Any band with a name like A NIGHT OF SERIOUS DRINKING; that gives props to The Bottom Of The Hill in San Fran and whose publicist describes them as "moody croon-pop".....that oughta be right up my alley but these boys fall short on "One After Another". Although the liner notes tell me that the songs were recorded live as a group, they also indicate that the vocals were laid later and it's in the vocals that we find our gap -- Anthony Bonet does an excellent job on guitar but his voice is just not enough to carry an otherwise solid group of songs. The musicianship and playing are impeccable but cease to matter once he starts singing. All it takes is one good iceberg, don't it?
VITRIOL is a title, a moniker, an emotional discharge and nothing to hold onto. BEN CHRISTIAN GREEN has put together something that may be "art" but it's not anything I'd recommend to anyone. I can remember pushing open the unlatched door to a friends basement room on the rundown western edge of Seattle's U-District and finding it empty. The unmade bed, the water stains on the bare concrete walls and a THROBBING GRISTLE record scratching endlessly around and around against the label in the center of the cheap record player. This album is quite similar in sound -- not to Throbbing Gristle but to the scratch of the label against the stylus. Why?
THE COLORBLIND JAMES EXPERIENCE's "Greatest Hits" reminded me right off the bat of a cross between THE MONOCHROME SET and ROBYN HITCHCOCK. This is probably popular in Europe. In a rare moment of truthfulness, the liner notes sum it all up: "When The Colorblind James Experience does finally cease to exist, it will be quickly and completely forgotten."

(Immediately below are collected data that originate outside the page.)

-- pv_equiv track=rewrite | github.com/Xavier-MaYiMing/A-two-stage-algorithm-for-flexible-process-planning | src/HEA.py | find_mutation_range
-- ===== SOURCE A (Python) =====
-- def find_mutation_range(sol, closure_pairs, idx):
--     # find the mutation range
--     idx1, idx2 = idx, idx
--     while idx1 - 1 >= 0 and (sol[idx1 - 1], sol[idx]) not in closure_pairs:
--         flag = False
--         for i in range(idx1, idx):
--             if (sol[idx1 - 1], sol[i]) in closure_pairs:
--                 flag = True
--                 break
--         if flag:
--             break
--         idx1 -= 1
--     while idx2 + 1 < len(sol) and (sol[idx], sol[idx2 + 1]) not in closure_pairs:
--         flag = False
--         for i in range(idx + 1, idx2 + 1):
--             if (sol[i], sol[idx2 + 1]) in closure_pairs:
--                 flag = True
--                 break
--         if flag:
--             break
--         idx2 += 1
--     return [i for i in range(idx1, idx2 + 1) if i != idx]
-- ===== SOURCE B (Python) =====
-- def find_mutation_range(sol, closure_pairs, idx):
--     # Incremental blocker sets: one pass per direction, no rescans of the window.
--     n = len(sol)
--     blockers = {a for (a, b) in closure_pairs if b == sol[idx]}
--     idx1 = idx
--     while idx1 - 1 >= 0 and sol[idx1 - 1] not in blockers:
--         idx1 -= 1
--         blockers |= {a for (a, b) in closure_pairs if b == sol[idx1]}
--     followers = {b for (a, b) in closure_pairs if a == sol[idx]}
--     idx2 = idx
--     while idx2 + 1 < n and sol[idx2 + 1] not in followers:
--         idx2 += 1
--         followers |= {b for (a, b) in closure_pairs if a == sol[idx2]}
--     return [i for i in range(idx1, idx2 + 1) if i != idx]
-- ===== Notes on version B (the rewrite author's own statement) =====
-- stated objective: faster
-- what changed: Replaces A's per-step rescan of the whole window (with O(p) list membership tests inside) by an incrementally maintained set of blocking/following partner values, so each extension step costs one set lookup plus one scan of closure_pairs.
-- outside the precondition, e.g. on find_mutation_range([], {(19, 0)}, -1): A returns [], B raises IndexError
import Mathlib
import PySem

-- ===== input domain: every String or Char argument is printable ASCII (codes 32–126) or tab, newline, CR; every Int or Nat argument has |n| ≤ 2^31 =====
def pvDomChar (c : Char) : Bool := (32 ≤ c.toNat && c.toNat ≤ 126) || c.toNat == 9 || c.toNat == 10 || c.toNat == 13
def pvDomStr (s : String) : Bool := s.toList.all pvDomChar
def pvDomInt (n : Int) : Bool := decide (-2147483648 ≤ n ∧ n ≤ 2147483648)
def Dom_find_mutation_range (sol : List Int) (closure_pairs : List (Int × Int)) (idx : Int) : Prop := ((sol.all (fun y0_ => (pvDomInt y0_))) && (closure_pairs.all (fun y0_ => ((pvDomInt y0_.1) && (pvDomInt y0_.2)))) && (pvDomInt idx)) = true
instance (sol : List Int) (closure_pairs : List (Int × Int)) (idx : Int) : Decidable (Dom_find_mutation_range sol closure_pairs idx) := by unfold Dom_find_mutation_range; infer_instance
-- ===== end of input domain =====

-- B replaces A's per-step rescan of the window by an incrementally maintained set of partner values (faster).


-- ===== PORT A =====
-- sol[i] (Python wraps negative indexes); total via default 0, exact under Pre_ (in-range accesses only)
def pvGet (sol : List Int) (i : Int) : Int := PySem.List.pyGetD sol i 0

-- first while loop of A: extend idx1 left, rescanning the window [idx1, idx) each step
def leftA (sol : List Int) (closure_pairs : List (Int × Int)) (idx : Int) : Nat → Int → Int
  | 0, idx1 => idx1
  | f + 1, idx1 =>
    if idx1 - 1 ≥ 0 ∧ ¬ ((pvGet sol (idx1 - 1), pvGet sol idx) ∈ closure_pairs) then
      if (PySem.List.pyRange idx1 idx 1).any
          (fun i => decide ((pvGet sol (idx1 - 1), pvGet sol i) ∈ closure_pairs)) then
        idx1   -- flag: break
      else leftA sol closure_pairs idx f (idx1 - 1)
    else idx1

-- second while loop of A: extend idx2 right, rescanning the window (idx, idx2] each step
def rightA (sol : List Int) (closure_pairs : List (Int × Int)) (idx : Int) : Nat → Int → Int
  | 0, idx2 => idx2
  | f + 1, idx2 =>
    if idx2 + 1 < (sol.length : Int) ∧ ¬ ((pvGet sol idx, pvGet sol (idx2 + 1)) ∈ closure_pairs) then
      if (PySem.List.pyRange (idx + 1) (idx2 + 1) 1).any
          (fun i => decide ((pvGet sol i, pvGet sol (idx2 + 1)) ∈ closure_pairs)) then
        idx2   -- flag: break
      else rightA sol closure_pairs idx f (idx2 + 1)
    else idx2

def find_mutation_range (sol : List Int) (closure_pairs : List (Int × Int)) (idx : Int) : List Int :=
  let idx1 := leftA sol closure_pairs idx (2 * sol.length) idx
  let idx2 := rightA sol closure_pairs idx (2 * sol.length) idx
  (PySem.List.pyRange idx1 (idx2 + 1) 1).filter (fun i => decide (i ≠ idx))

-- ===== PORT B =====
-- {a for (a, b) in closure_pairs if b == v}
def predsOf (closure_pairs : List (Int × Int)) (v : Int) : List Int :=
  (closure_pairs.filter (fun p => p.2 == v)).map Prod.fst

-- {b for (a, b) in closure_pairs if a == v}
def succsOf (closure_pairs : List (Int × Int)) (v : Int) : List Int :=
  (closure_pairs.filter (fun p => p.1 == v)).map Prod.snd

-- B's left loop: blockers grow incrementally, one set lookup per step
def leftB (sol : List Int) (closure_pairs : List (Int × Int)) : Nat → Int → PySem.Set Int → Int
  | 0, idx1, _ => idx1
  | f + 1, idx1, blockers =>
    if idx1 - 1 ≥ 0 ∧ ¬ (pvGet sol (idx1 - 1) ∈ blockers) then
      leftB sol closure_pairs f (idx1 - 1)
        (PySem.Set.union blockers (PySem.Set.ofList (predsOf closure_pairs (pvGet sol (idx1 - 1)))))
    else idx1

-- B's right loop: followers grow incrementally
def rightB (sol : List Int) (closure_pairs : List (Int × Int)) : Nat → Int → PySem.Set Int → Int
  | 0, idx2, _ => idx2
  | f + 1, idx2, followers =>
    if idx2 + 1 < (sol.length : Int) ∧ ¬ (pvGet sol (idx2 + 1) ∈ followers) then
      rightB sol closure_pairs f (idx2 + 1)
        (PySem.Set.union followers (PySem.Set.ofList (succsOf closure_pairs (pvGet sol (idx2 + 1)))))
    else idx2

def find_mutation_range_alt (sol : List Int) (closure_pairs : List (Int × Int)) (idx : Int) : List Int :=
  let idx1 := leftB sol closure_pairs (2 * sol.length) idx
                (PySem.Set.ofList (predsOf closure_pairs (pvGet sol idx)))
  let idx2 := rightB sol closure_pairs (2 * sol.length) idx
                (PySem.Set.ofList (succsOf closure_pairs (pvGet sol idx)))
  (PySem.List.pyRange idx1 (idx2 + 1) 1).filter (fun i => decide (i ≠ idx))

-- ===== PRECONDITION & SPEC =====
-- Pre_ requires idx to be a valid (possibly negative) index into sol: outside it Python A raises IndexError,
-- except on empty sol with idx <= 0, where A's short-circuited guards never index and it returns [] while B raises IndexError on sol[idx].
def Pre_find_mutation_range (sol : List Int) (closure_pairs : List (Int × Int)) (idx : Int) : Prop :=
  -(sol.length : Int) ≤ idx ∧ idx < (sol.length : Int)
instance (sol : List Int) (closure_pairs : List (Int × Int)) (idx : Int) : Decidable (Pre_find_mutation_range sol closure_pairs idx) := by unfold Pre_find_mutation_range; infer_instance

def pvWitness_find_mutation_range : List Int × (List (Int × Int)) × Int := ([1, 2, 3], [(1, 3)], 1)

def Spec_find_mutation_range (sol : List Int) (closure_pairs : List (Int × Int)) (idx : Int) (out : List Int) : Prop := out = find_mutation_range_alt sol closure_pairs idx
instance (sol : List Int) (closure_pairs : List (Int × Int)) (idx : Int) (out : List Int) : Decidable (Spec_find_mutation_range sol closure_pairs idx out) := by unfold Spec_find_mutation_range; infer_instance

-- ===== CLAIM (what is proved, stated in full; the proofs are below) =====
def Claim_equal_find_mutation_range : Prop := ∀ (sol : List Int) (closure_pairs : List (Int × Int)) (idx : Int), Dom_find_mutation_range sol closure_pairs idx → Pre_find_mutation_range sol closure_pairs idx → Spec_find_mutation_range sol closure_pairs idx (find_mutation_range sol closure_pairs idx)

-- ===== LEMMAS AND PROOFS =====

theorem mem_predsOf (closure_pairs : List (Int × Int)) (v x : Int) :
    x ∈ predsOf closure_pairs v ↔ (x, v) ∈ closure_pairs := by
  unfold predsOf
  simp only [List.mem_map, List.mem_filter, beq_iff_eq]
  constructor
  · rintro ⟨⟨a, b⟩, ⟨hm, hb⟩, hx⟩
    simp_all
  · intro h
    exact ⟨(x, v), ⟨h, rfl⟩, rfl⟩

theorem mem_succsOf (closure_pairs : List (Int × Int)) (v x : Int) :
    x ∈ succsOf closure_pairs v ↔ (v, x) ∈ closure_pairs := by
  unfold succsOf
  simp only [List.mem_map, List.mem_filter, beq_iff_eq]
  constructor
  · rintro ⟨⟨a, b⟩, ⟨hm, ha⟩, hx⟩
    simp_all
  · intro h
    exact ⟨(v, x), ⟨h, rfl⟩, rfl⟩

theorem left_eq (sol : List Int) (cps : List (Int × Int)) (idx : Int) :
    ∀ (f : Nat) (idx1 : Int) (bl : PySem.Set Int), idx1 ≤ idx →
      (∀ x, x ∈ bl ↔ ∃ j, idx1 ≤ j ∧ j ≤ idx ∧ (x, pvGet sol j) ∈ cps) →
      leftA sol cps idx f idx1 = leftB sol cps f idx1 bl := by
  intro f
  induction f with
  | zero => intro idx1 bl _ _; rfl
  | succ f ih =>
    intro idx1 bl h1 hinv
    have hguard : ((pvGet sol (idx1 - 1), pvGet sol idx) ∈ cps ∨
        (PySem.List.pyRange idx1 idx 1).any
          (fun i => decide ((pvGet sol (idx1 - 1), pvGet sol i) ∈ cps)) = true)
        ↔ pvGet sol (idx1 - 1) ∈ bl := by
      rw [hinv]
      constructor
      · rintro (h | h)
        · exact ⟨idx, h1, le_refl _, h⟩
        · rcases List.any_eq_true.mp h with ⟨j, hj, hp⟩
          rw [PySem.List.mem_pyRange_one] at hj
          exact ⟨j, hj.1, by omega, of_decide_eq_true hp⟩
      · rintro ⟨j, hj1, hj2, hp⟩
        by_cases hje : j = idx
        · left; rw [← hje]; exact hp
        · right
          exact List.any_eq_true.mpr ⟨j, PySem.List.mem_pyRange_one.mpr ⟨hj1, by omega⟩,
            decide_eq_true hp⟩
    simp only [leftA, leftB]
    by_cases hge : idx1 - 1 ≥ 0
    · by_cases hbl : pvGet sol (idx1 - 1) ∈ bl
      · -- A breaks (via guard or flag); B stops
        rcases hguard.mpr hbl with h | h
        · rw [if_neg (by tauto), if_neg (by tauto)]
        · by_cases hm : (pvGet sol (idx1 - 1), pvGet sol idx) ∈ cps
          · rw [if_neg (by tauto), if_neg (by tauto)]
          · rw [if_pos ⟨hge, hm⟩, if_pos h, if_neg (by tauto)]
      · -- both continue
        have hm : ¬ ((pvGet sol (idx1 - 1), pvGet sol idx) ∈ cps) := fun h => hbl (hguard.mp (Or.inl h))
        have hany : ¬ ((PySem.List.pyRange idx1 idx 1).any
            (fun i => decide ((pvGet sol (idx1 - 1), pvGet sol i) ∈ cps)) = true) :=
          fun h => hbl (hguard.mp (Or.inr h))
        rw [if_pos ⟨hge, hm⟩, if_neg hany, if_pos ⟨hge, hbl⟩]
        apply ih
        · omega
        · intro x
          rw [PySem.Set.mem_union, hinv, PySem.Set.mem_ofList, mem_predsOf]
          constructor
          · rintro (⟨j, hj1, hj2, hp⟩ | hp)
            · exact ⟨j, by omega, hj2, hp⟩
            · exact ⟨idx1 - 1, le_refl _, by omega, hp⟩
          · rintro ⟨j, hj1, hj2, hp⟩
            by_cases hje : j = idx1 - 1
            · right; rw [← hje]; exact hp
            · left; exact ⟨j, by omega, hj2, hp⟩
    · rw [if_neg (by tauto), if_neg (by tauto)]

theorem right_eq (sol : List Int) (cps : List (Int × Int)) (idx : Int) :
    ∀ (f : Nat) (idx2 : Int) (fl : PySem.Set Int), idx ≤ idx2 →
      (∀ x, x ∈ fl ↔ ∃ j, idx ≤ j ∧ j ≤ idx2 ∧ (pvGet sol j, x) ∈ cps) →
      rightA sol cps idx f idx2 = rightB sol cps f idx2 fl := by
  intro f
  induction f with
  | zero => intro idx2 fl _ _; rfl
  | succ f ih =>
    intro idx2 fl h1 hinv
    have hguard : ((pvGet sol idx, pvGet sol (idx2 + 1)) ∈ cps ∨
        (PySem.List.pyRange (idx + 1) (idx2 + 1) 1).any
          (fun i => decide ((pvGet sol i, pvGet sol (idx2 + 1)) ∈ cps)) = true)
        ↔ pvGet sol (idx2 + 1) ∈ fl := by
      rw [hinv]
      constructor
      · rintro (h | h)
        · exact ⟨idx, le_refl _, h1, h⟩
        · rcases List.any_eq_true.mp h with ⟨j, hj, hp⟩
          rw [PySem.List.mem_pyRange_one] at hj
          exact ⟨j, by omega, by omega, of_decide_eq_true hp⟩
      · rintro ⟨j, hj1, hj2, hp⟩
        by_cases hje : j = idx
        · left; rw [← hje]; exact hp
        · right
          exact List.any_eq_true.mpr ⟨j, PySem.List.mem_pyRange_one.mpr ⟨by omega, by omega⟩,
            decide_eq_true hp⟩
    simp only [rightA, rightB]
    by_cases hge : idx2 + 1 < (sol.length : Int)
    · by_cases hfl : pvGet sol (idx2 + 1) ∈ fl
      · rcases hguard.mpr hfl with h | h
        · rw [if_neg (by tauto), if_neg (by tauto)]
        · by_cases hm : (pvGet sol idx, pvGet sol (idx2 + 1)) ∈ cps
          · rw [if_neg (by tauto), if_neg (by tauto)]
          · rw [if_pos ⟨hge, hm⟩, if_pos h, if_neg (by tauto)]
      · have hm : ¬ ((pvGet sol idx, pvGet sol (idx2 + 1)) ∈ cps) := fun h => hfl (hguard.mp (Or.inl h))
        have hany : ¬ ((PySem.List.pyRange (idx + 1) (idx2 + 1) 1).any
            (fun i => decide ((pvGet sol i, pvGet sol (idx2 + 1)) ∈ cps)) = true) :=
          fun h => hfl (hguard.mp (Or.inr h))
        rw [if_pos ⟨hge, hm⟩, if_neg hany, if_pos ⟨hge, hfl⟩]
        apply ih
        · omega
        · intro x
          rw [PySem.Set.mem_union, hinv, PySem.Set.mem_ofList, mem_succsOf]
          constructor
          · rintro (⟨j, hj1, hj2, hp⟩ | hp)
            · exact ⟨j, hj1, by omega, hp⟩
            · exact ⟨idx2 + 1, by omega, le_refl _, hp⟩
          · rintro ⟨j, hj1, hj2, hp⟩
            by_cases hje : j = idx2 + 1
            · right; rw [← hje]; exact hp
            · left; exact ⟨j, hj1, by omega, hp⟩
    · rw [if_neg (by tauto), if_neg (by tauto)]

-- ===== VERDICT (by name: the statement is the Claim_ definition above) =====
theorem find_mutation_range_spec : Claim_equal_find_mutation_range := by
  intro sol closure_pairs idx _ _
  unfold Spec_find_mutation_range find_mutation_range find_mutation_range_alt
  rw [left_eq sol closure_pairs idx (2 * sol.length) idx
        (PySem.Set.ofList (predsOf closure_pairs (pvGet sol idx))) (le_refl _)
        (by intro x
            rw [PySem.Set.mem_ofList, mem_predsOf]
            constructor
            · intro h; exact ⟨idx, le_refl _, le_refl _, h⟩
            · rintro ⟨j, hj1, hj2, hp⟩; have : j = idx := by omega
              rw [← this]; exact hp),
      right_eq sol closure_pairs idx (2 * sol.length) idx
        (PySem.Set.ofList (succsOf closure_pairs (pvGet sol idx))) (le_refl _)
        (by intro x
            rw [PySem.Set.mem_ofList, mem_succsOf]
            constructor
            · intro h; exact ⟨idx, le_refl _, le_refl _, h⟩
            · rintro ⟨j, hj1, hj2, hp⟩; have : j = idx := by omega
              rw [← this]; exact hp)]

KANARY. "Porno Church Of The Ugly Man". Proof that women can write stilted prose and predictable riffs as well as AC/DC. Maybe more reminiscent of BACHMAN-TURNER OVERDRIVE?

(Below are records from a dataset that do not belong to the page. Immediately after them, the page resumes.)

-- pv_equiv track=rewrite | github.com/Heavybullets8/qcad-python-scripts | functions.py | auto_holes_func
-- ===== SOURCE A (Python) =====
-- def auto_holes_func(lengths):
--     hole_count = []
--     for length in lengths:
--         if length < 108:
--             holes = 2
--         elif length < 168:
--             holes = 3
--         elif length < 216:
--             holes = 4
--         elif length < 230:
--             holes = 5
--         else:
--             holes = 6
--         hole_count.append(holes)
--     return hole_count
-- ===== SOURCE B (Python) =====
-- # Table-driven: binary search (bisect_right, hand-written since A imports nothing)
-- # into a threshold table instead of an if/elif cascade.
--
-- _THRESHOLDS = [108, 168, 216, 230]
--
--
-- def _bisect_right(a, x):
--     lo, hi = 0, len(a)
--     while lo < hi:
--         mid = (lo + hi) // 2
--         if x < a[mid]:
--             hi = mid
--         else:
--             lo = mid + 1
--     return lo
--
--
-- def auto_holes_func(lengths):
--     return [2 + _bisect_right(_THRESHOLDS, length) for length in lengths]
-- ===== Notes on version B (the rewrite author's own statement) =====
-- stated objective: idiomatic
-- what changed: Replaces the if/elif cascade with a precomputed threshold table and a bisect_right-style binary search, so the hole count is 2 + the insertion index.
import Mathlib
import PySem

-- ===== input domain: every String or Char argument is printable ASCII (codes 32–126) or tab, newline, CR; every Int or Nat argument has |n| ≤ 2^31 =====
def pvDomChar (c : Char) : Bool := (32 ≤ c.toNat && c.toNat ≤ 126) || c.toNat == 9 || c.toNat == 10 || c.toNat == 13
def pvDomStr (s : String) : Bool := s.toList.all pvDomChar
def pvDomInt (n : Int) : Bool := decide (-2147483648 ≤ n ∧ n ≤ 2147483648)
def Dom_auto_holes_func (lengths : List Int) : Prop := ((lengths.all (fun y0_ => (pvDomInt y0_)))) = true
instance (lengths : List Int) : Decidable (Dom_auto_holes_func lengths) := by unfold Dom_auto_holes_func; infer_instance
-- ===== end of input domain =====

-- B maps each length through a threshold table with a hand-written bisect_right binary
-- search instead of A's if/elif cascade; same values, idiomatic table-driven shape.
-- ===== PORT A =====
def auto_holes_func (lengths : List Int) : List Int :=
  lengths.foldl (fun hole_count length =>
    hole_count ++ [if length < 108 then 2
      else if length < 168 then 3
      else if length < 216 then 4
      else if length < 230 then 5
      else 6]) []

-- ===== PORT B =====
-- hand-written while-loop bisect_right from Source B (list index is in range on every call)
-- structural transcription of Source B's while-loop body; fuel = hi - lo bounds the
-- iteration count (each step shrinks hi - lo)
def pvBisectRightGo (a : List Int) (x : Int) (lo hi : Nat) : Nat → Nat
  | 0 => lo
  | fuel + 1 =>
    if lo < hi then
      if x < a.getD ((lo + hi) / 2) 0 then pvBisectRightGo a x lo ((lo + hi) / 2) fuel
      else pvBisectRightGo a x ((lo + hi) / 2 + 1) hi fuel
    else lo

def pvBisectRight (a : List Int) (x : Int) (lo hi : Nat) : Nat :=
  pvBisectRightGo a x lo hi (hi - lo)

def pvThresholds : List Int := [108, 168, 216, 230]

def auto_holes_func_alt (lengths : List Int) : List Int :=
  lengths.map (fun length => 2 + (pvBisectRight pvThresholds length 0 pvThresholds.length : Int))

-- ===== PRECONDITION & SPEC =====
def Spec_auto_holes_func (lengths : List Int) (out : List Int) : Prop := out = auto_holes_func_alt lengths
instance (lengths : List Int) (out : List Int) : Decidable (Spec_auto_holes_func lengths out) := by unfold Spec_auto_holes_func; infer_instance

-- ===== CLAIM (what is proved, stated in full; the proofs are below) =====
def Claim_equal_auto_holes_func : Prop := ∀ (lengths : List Int), Dom_auto_holes_func lengths → Spec_auto_holes_func lengths (auto_holes_func lengths)

-- ===== LEMMAS AND PROOFS =====

-- ===== VERDICT (by name: the statement is the Claim_ definition above) =====
lemma pv_elem (length : Int) :
    (if length < 108 then (2:Int)
      else if length < 168 then 3
      else if length < 216 then 4
      else if length < 230 then 5
      else 6)
    = 2 + (pvBisectRight pvThresholds length 0 pvThresholds.length : Int) := by
  simp only [pvThresholds, List.length]
  by_cases h1 : length < 108 <;> by_cases h2 : length < 168 <;>
    by_cases h3 : length < 216 <;> by_cases h4 : length < 230 <;>
    simp [pvBisectRight, pvBisectRightGo, h1, h2, h3, h4, List.getD] <;> omega

theorem auto_holes_func_spec : Claim_equal_auto_holes_func := by
  intro lengths _
  unfold Spec_auto_holes_func auto_holes_func auto_holes_func_alt
  rw [PySem.List.foldl_append_singleton_eq_map]
  exact List.map_congr_left fun x _ => pv_elem x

Winding up on a pop backbeat, FRISBIE summon the spirit of 1964 on "The Subversive Sounds Of Love" and really benefit from the contrast to Kanary. Isn't it funny the way little things can really help your review? Having your CD next to one that really sucks can make you sound so much better! Frisbie would make a great tour with SUNSET VALLEY -- bright-eyed and bushy-tailed, these young boys from the heartland take optimism to a whole new level. Simple, plainspoken and probably Lutheran, they are the youthful musical followup to Garrison Keillor.